▸ **Stored items**
-- generic fold lemmas
lemma pv_foldl_prod {α σ τ : Type} (l : List α) (f : σ → α → σ) (g : τ → α → τ) (s0 : σ) (t0 : τ) :
    l.foldl (fun st k => (f st.1 k, g st.2 k)) (s0, t0) = (l.foldl f s0, l.foldl g t0) := by
  induction l generalizing s0 t0 with
  | nil => rfl
  | cons a l ih => simp [List.foldl_cons, ih]

lemma pv_foldl_range_mul {σ : Type} (R C : ℕ) (f : σ → ℕ → ℕ → σ) (init : σ) :
    (List.range R).foldl (fun s r => (List.range C).foldl (fun s c => f s r c) s) init
    = (List.range (R * C)).foldl (fun s k => f s (k / C) (k % C)) init := by
  induction R generalizing init with
  | zero => simp
  | succ R ih =>
    rw [List.range_succ, List.foldl_append, ih]
    rcases Nat.eq_zero_or_pos C with hC | hC
    · subst hC; simp
    · rw [show (R + 1) * C = R * C + C by ring, List.range_add, List.foldl_append, List.foldl_map]
      simp only [List.foldl_cons, List.foldl_nil]
      apply PySem.List.foldl_congr_mem
      intro acc x hx
      have hxC : x < C := List.mem_range.mp hx
      rw [show R * C + x = C * R + x by ring, Nat.mul_add_div hC, Nat.mul_add_mod,
        Nat.div_eq_of_lt hxC, Nat.mod_eq_of_lt hxC, Nat.add_zero]

lemma pv_foldl_add_filterMap {α β : Type} [BEq β] [LawfulBEq β] (l : List α) (f : α → Option β)
    (acc : List β) (hnd : (l.filterMap f).Nodup) (hdisj : ∀ k ∈ l, ∀ x, f k = some x → x ∉ acc) :
    l.foldl (fun s k => match f k with | some x => PySem.Set.add s x | none => s) acc
    = acc ++ l.filterMap f := by
  induction l generalizing acc with
  | nil => simp
  | cons a l ih =>
    simp only [List.foldl_cons]
    cases hfa : f a with
    | none =>
      rw [ih acc (by simpa [List.filterMap_cons, hfa] using hnd)
        (fun k hk x hx => hdisj k (List.mem_cons_of_mem a hk) x hx)]
      simp [hfa]
    | some x =>
      have hx : x ∉ acc := hdisj a List.mem_cons_self x hfa
      have hxl : x ∉ l.filterMap f := by
        have := hnd
        rw [List.filterMap_cons, hfa] at this
        exact (List.nodup_cons.mp this).1
      have hadd : PySem.Set.add acc x = acc ++ [x] := by
        simp [PySem.Set.add, PySem.Set.contains, hx]
      show List.foldl (fun s k => match f k with | some y => PySem.Set.add s y | none => s)
        (PySem.Set.add acc x) l = acc ++ List.filterMap f (a :: l)
      rw [hadd, ih (acc ++ [x])]
      · rw [List.filterMap_cons, hfa]; simp
      · have := hnd
        rw [List.filterMap_cons, hfa] at this
        exact (List.nodup_cons.mp this).2
      · intro k hk y hy
        simp only [List.mem_append, List.mem_singleton]
        rintro (h | rfl)
        · exact hdisj k (List.mem_cons_of_mem a hk) y hy h
        · exact hxl (List.mem_filterMap.mpr ⟨k, hk, hy⟩)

▸ **Your task**
Read through the entries above and copy each line that has the string "match" in it.

▸ **Task output**
    l.foldl (fun s k => match f k with | some x => PySem.Set.add s x | none => s) acc
      show List.foldl (fun s k => match f k with | some y => PySem.Set.add s y | none => s)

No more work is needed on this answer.